── Listed records ──

-- pv_equiv track=rewrite | github.com/beryl-moza/beryl-vault-backup | PERSONAL/MAILMAN/core/vip_gatekeeper.py | get_deferred_digest
-- ===== SOURCE A (Python) =====
-- def get_deferred_digest(deferred_emails, classifications):
--     """
--     Format deferred emails into a batch digest.
--
--     Args:
--         deferred_emails: List of deferred email dicts
--         classifications: List of classification dicts
--
--     Returns:
--         Formatted digest string
--     """
--     if not deferred_emails:
--         return "No deferred emails."
--
--     lines = [f"DEFERRED EMAIL DIGEST ({len(deferred_emails)} emails)\n" + "=" * 60]
--
--     # Group by priority
--     for priority in ["P3", "P2", "P1"]:  # Already filtered out P0
--         matching = []
--         for email in deferred_emails:
--             classification = next(
--                 (c for c in classifications if c.get("message_id") == email.get("id")),
--                 {"priority": "P3"},
--             )
--             if classification.get("priority") == priority:
--                 matching.append((email, classification))
--
--         if matching:
--             lines.append(f"\n{priority}:")
--             for email, classification in matching:
--                 sender = email.get("sender_name", email.get("sender_email", "Unknown"))
--                 subject = email.get("subject", "[No subject]")[:50]
--                 summary = classification.get("summary", "")[:60]
--                 lines.append(f"  • {sender}: {subject}")
--                 if summary:
--                     lines.append(f"    → {summary}")
--
--     return "\n".join(lines)
-- ===== SOURCE B (Python) =====
-- def get_deferred_digest(deferred_emails, classifications):
--     """Priority-grouped digest: one indexing pass, one bucketing pass, one emit pass."""
--     if not deferred_emails:
--         return "No deferred emails."
--
--     # First classification per message_id wins (matches next(...)'s first-match rule).
--     index = {}
--     for c in classifications:
--         index.setdefault(c.get("message_id"), c)
--
--     buckets = {}
--     for email in deferred_emails:
--         c = index.get(email.get("id"), {"priority": "P3"})
--         buckets.setdefault(c.get("priority"), []).append((email, c))
--
--     lines = [f"DEFERRED EMAIL DIGEST ({len(deferred_emails)} emails)\n" + "=" * 60]
--     for priority in ["P3", "P2", "P1"]:
--         group = buckets.get(priority, [])
--         if group:
--             lines.append(f"\n{priority}:")
--             for email, c in group:
--                 sender = email.get("sender_name", email.get("sender_email", "Unknown"))
--                 subject = email.get("subject", "[No subject]")[:50]
--                 summary = c.get("summary", "")[:60]
--                 lines.append(f"  • {sender}: {subject}")
--                 if summary:
--                     lines.append(f"    → {summary}")
--     return "\n".join(lines)
-- ===== Notes on version B (the rewrite author's own statement) =====
-- stated objective: alternative
-- what changed: Replaces A's three priority-scans (each re-resolving every email's classification with a linear next(...) search) with a message_id->classification dict built once plus a single bucketing pass over the emails, followed by one emit pass over the fixed priority order.
import Mathlib
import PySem

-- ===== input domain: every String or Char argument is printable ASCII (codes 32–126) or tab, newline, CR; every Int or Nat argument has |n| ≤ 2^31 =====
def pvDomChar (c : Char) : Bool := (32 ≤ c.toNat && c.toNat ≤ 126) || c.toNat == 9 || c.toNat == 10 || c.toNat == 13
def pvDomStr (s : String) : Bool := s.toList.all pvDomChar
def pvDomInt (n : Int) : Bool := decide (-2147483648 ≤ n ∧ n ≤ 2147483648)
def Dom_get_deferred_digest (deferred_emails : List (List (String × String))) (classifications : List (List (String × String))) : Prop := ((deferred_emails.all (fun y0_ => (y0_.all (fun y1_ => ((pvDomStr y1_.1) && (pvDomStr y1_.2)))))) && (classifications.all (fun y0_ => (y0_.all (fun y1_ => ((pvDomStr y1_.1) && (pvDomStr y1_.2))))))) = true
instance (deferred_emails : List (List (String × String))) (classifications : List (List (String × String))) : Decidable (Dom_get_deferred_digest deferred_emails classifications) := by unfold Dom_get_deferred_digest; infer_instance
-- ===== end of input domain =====

-- B replaces A's three priority-scans (each re-resolving classifications with a linear search)
-- by a message_id→classification index built once plus a single bucketing pass and one emit pass.

-- dict.get k / dict.get k dflt on an email/classification dict (association list)
def dget? (d : List (String × String)) (k : String) : Option String := (PySem.Dict.mk d).get? k
def dgetD (d : List (String × String)) (k dflt : String) : String := (PySem.Dict.mk d).getD k dflt

-- ===== PORT A =====
def get_deferred_digest (deferred_emails : List (List (String × String))) (classifications : List (List (String × String))) : String :=
  if deferred_emails.isEmpty then "No deferred emails." else
  -- "=" * 60 rendered as the 60-char literal; f-string as concatenation (exact on this domain)
  let lines : List String := ["DEFERRED EMAIL DIGEST (" ++ PySem.Int.toStr (deferred_emails.length : Int) ++ " emails)\n" ++ String.ofList (List.replicate 60 '=')]
  let lines := (["P3", "P2", "P1"] : List String).foldl (fun lines priority =>
    let matching : List ((List (String × String)) × (List (String × String))) :=
      deferred_emails.foldl (fun matching email =>
        -- next((c for c in classifications if …), {"priority": "P3"})
        let classification := (classifications.find? (fun c => dget? c "message_id" == dget? email "id")).getD [("priority", "P3")]
        if dget? classification "priority" == some priority then matching ++ [(email, classification)] else matching) []
    if matching.isEmpty then lines else
      let lines := lines ++ ["\n" ++ priority ++ ":"]
      matching.foldl (fun lines ec =>
        let sender := dgetD ec.1 "sender_name" (dgetD ec.1 "sender_email" "Unknown")
        let subject := PySem.Str.slice (dgetD ec.1 "subject" "[No subject]") none (some 50)
        let summary := PySem.Str.slice (dgetD ec.2 "summary" "") none (some 60)
        let lines := lines ++ ["  • " ++ sender ++ ": " ++ subject]
        if summary ≠ "" then lines ++ ["    → " ++ summary] else lines) lines) lines
  PySem.Str.join "\n" lines

-- ===== PORT B =====
def get_deferred_digest_alt (deferred_emails : List (List (String × String))) (classifications : List (List (String × String))) : String :=
  if deferred_emails.isEmpty then "No deferred emails." else
  -- index = {}; for c in classifications: index.setdefault(c.get("message_id"), c)
  let index : PySem.Dict (Option String) (List (String × String)) :=
    classifications.foldl (fun d c => d.setdefault (dget? c "message_id") c) PySem.Dict.empty
  -- buckets = {}; …; buckets.setdefault(c.get("priority"), []).append((email, c))
  let buckets : PySem.Dict (Option String) (List ((List (String × String)) × (List (String × String)))) :=
    deferred_emails.foldl (fun buckets email =>
      let c := index.getD (dget? email "id") [("priority", "P3")]
      buckets.modify (dget? c "priority") [] (fun g => g ++ [(email, c)])) PySem.Dict.empty
  let lines : List String := ["DEFERRED EMAIL DIGEST (" ++ PySem.Int.toStr (deferred_emails.length : Int) ++ " emails)\n" ++ String.ofList (List.replicate 60 '=')]
  let lines := (["P3", "P2", "P1"] : List String).foldl (fun lines priority =>
    let group := buckets.getD (some priority) []
    if group.isEmpty then lines else
      let lines := lines ++ ["\n" ++ priority ++ ":"]
      group.foldl (fun lines ec =>
        let sender := dgetD ec.1 "sender_name" (dgetD ec.1 "sender_email" "Unknown")
        let subject := PySem.Str.slice (dgetD ec.1 "subject" "[No subject]") none (some 50)
        let summary := PySem.Str.slice (dgetD ec.2 "summary" "") none (some 60)
        let lines := lines ++ ["  • " ++ sender ++ ": " ++ subject]
        if summary ≠ "" then lines ++ ["    → " ++ summary] else lines) lines) lines
  PySem.Str.join "\n" lines

-- ===== PRECONDITION & SPEC =====
def Spec_get_deferred_digest (deferred_emails : List (List (String × String))) (classifications : List (List (String × String))) (out : String) : Prop := out = get_deferred_digest_alt deferred_emails classifications
instance (deferred_emails : List (List (String × String))) (classifications : List (List (String × String))) (out : String) : Decidable (Spec_get_deferred_digest deferred_emails classifications out) := by unfold Spec_get_deferred_digest; infer_instance

-- ===== CLAIM (what is proved, stated in full; the proofs are below) =====
def Claim_equal_get_deferred_digest : Prop := ∀ (deferred_emails : List (List (String × String))) (classifications : List (List (String × String))), Dom_get_deferred_digest deferred_emails classifications → Spec_get_deferred_digest deferred_emails classifications (get_deferred_digest deferred_emails classifications)

-- ===== LEMMAS AND PROOFS =====

-- A's per-email resolver: first classification whose message_id equals the email's id, default P3
def resA (classifications : List (List (String × String))) (email : List (String × String)) : List (String × String) :=
  (classifications.find? (fun c => dget? c "message_id" == dget? email "id")).getD [("priority", "P3")]

-- the emails of priority p, each paired with its resolved classification, in original order
def sel (classifications : List (List (String × String))) (deferred_emails : List (List (String × String))) (p : String) : List ((List (String × String)) × (List (String × String))) :=
  (deferred_emails.filter (fun e => dget? (resA classifications e) "priority" == some p)).map (fun e => (e, resA classifications e))

-- the setdefault-index realises first-match lookup
lemma index_get? (classifications : List (List (String × String))) :
    ∀ (d : PySem.Dict (Option String) (List (String × String))) (k : Option String),
      (classifications.foldl (fun d c => d.setdefault (dget? c "message_id") c) d).get? k
        = (d.get? k).or (classifications.find? (fun c => dget? c "message_id" == k)) := by
  induction classifications with
  | nil => intro d k; simp
  | cons c cl ih =>
    intro d k
    rw [List.foldl_cons, ih]
    by_cases h : k = dget? c "message_id"
    · subst h
      have hpc : (fun c1 => dget? c1 "message_id" == dget? c "message_id") c = true := beq_self_eq_true _
      rw [PySem.Dict.get?_setdefault_self, List.find?_cons_of_pos (p := fun c1 => dget? c1 "message_id" == dget? c "message_id") hpc]
      cases hdk : d.get? (dget? c "message_id") <;> rfl
    · rw [PySem.Dict.get?_setdefault_of_ne _ _ h,
        List.find?_cons_of_neg (by simp only [beq_iff_eq]; exact fun hh => h hh.symm)]

-- B's resolver equals A's
lemma res_eq (classifications : List (List (String × String))) (email : List (String × String)) :
    (classifications.foldl (fun d c => d.setdefault (dget? c "message_id") c) PySem.Dict.empty).getD
        (dget? email "id") [("priority", "P3")] = resA classifications email := by
  rw [PySem.Dict.getD_eq_get?_getD, index_get?]
  rfl

-- the bucketing fold collects, per key, exactly that key's emails in order (for any resolver res)
lemma bucket_fold (res : List (String × String) → List (String × String)) (de : List (List (String × String))) :
    ∀ (b : PySem.Dict (Option String) (List ((List (String × String)) × (List (String × String))))) (k : Option String),
      (de.foldl (fun buckets email =>
          buckets.modify (dget? (res email) "priority") [] (fun g => g ++ [(email, res email)])) b).getD k []
        = b.getD k [] ++ (de.filter (fun e => dget? (res e) "priority" == k)).map (fun e => (e, res e)) := by
  induction de with
  | nil => intro b k; simp
  | cons e de ih =>
    intro b k
    simp only [List.foldl_cons, List.filter_cons]
    rw [ih, PySem.Dict.getD_modify]
    by_cases h : k = dget? (res e) "priority"
    · subst h
      simp [List.append_assoc]
    · have hb : (dget? (res e) "priority" == k) = false := by
        simp only [beq_eq_false_iff_ne, ne_eq]
        exact fun hh => h hh.symm
      simp [h, hb]

-- A's matching list for priority p is exactly sel
lemma matching_eq (classifications de : List (List (String × String))) (p : String) :
    (de.foldl (fun matching email =>
        let classification := (classifications.find? (fun c => dget? c "message_id" == dget? email "id")).getD [("priority", "P3")]
        if dget? classification "priority" == some p then matching ++ [(email, classification)] else matching) [])
      = sel classifications de p :=
  PySem.List.foldl_append_if
    (fun e => dget? (resA classifications e) "priority" == some p)
    (fun e => (e, resA classifications e)) de []

-- B's bucket for priority p is exactly sel
lemma bucket_eq (cl de : List (List (String × String))) (p : String) :
    (de.foldl (fun buckets email =>
        let c := (cl.foldl (fun d c => d.setdefault (dget? c "message_id") c) PySem.Dict.empty).getD (dget? email "id") [("priority", "P3")]
        buckets.modify (dget? c "priority") [] (fun g => g ++ [(email, c)])) PySem.Dict.empty).getD (some p) []
      = sel cl de p := by
  have hb := bucket_fold
      (fun email => (cl.foldl (fun d c => d.setdefault (dget? c "message_id") c) PySem.Dict.empty).getD (dget? email "id") [("priority", "P3")])
      de PySem.Dict.empty (some p)
  rw [hb, PySem.Dict.getD_empty, List.nil_append]
  simp only [sel, res_eq]

theorem main_eq (de cl : List (List (String × String))) :
    get_deferred_digest de cl = get_deferred_digest_alt de cl := by
  unfold get_deferred_digest get_deferred_digest_alt
  by_cases he : de.isEmpty = true
  · rw [if_pos he, if_pos he]
  · rw [if_neg he, if_neg he]
    refine congrArg (PySem.Str.join "\n") ?_
    apply PySem.List.foldl_congr_mem
    intro lines p hp
    rw [matching_eq cl de p, bucket_eq cl de p]

-- ===== VERDICT (by name: the statement is the Claim_ definition above) =====
theorem get_deferred_digest_spec : Claim_equal_get_deferred_digest := by
  intro de cl _
  show get_deferred_digest de cl = get_deferred_digest_alt de cl
  exact main_eq de cl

───

Exercise directions: Precisely the lines between those holding "-- next((c for" and "some priority then", inclusive, are to be reproduced from the listing above, with nothing added.

Solution:
        -- next((c for c in classifications if …), {"priority": "P3"})
        let classification := (classifications.find? (fun c => dget? c "message_id" == dget? email "id")).getD [("priority", "P3")]
        if dget? classification "priority" == some priority then matching ++ [(email, classification)] else matching) []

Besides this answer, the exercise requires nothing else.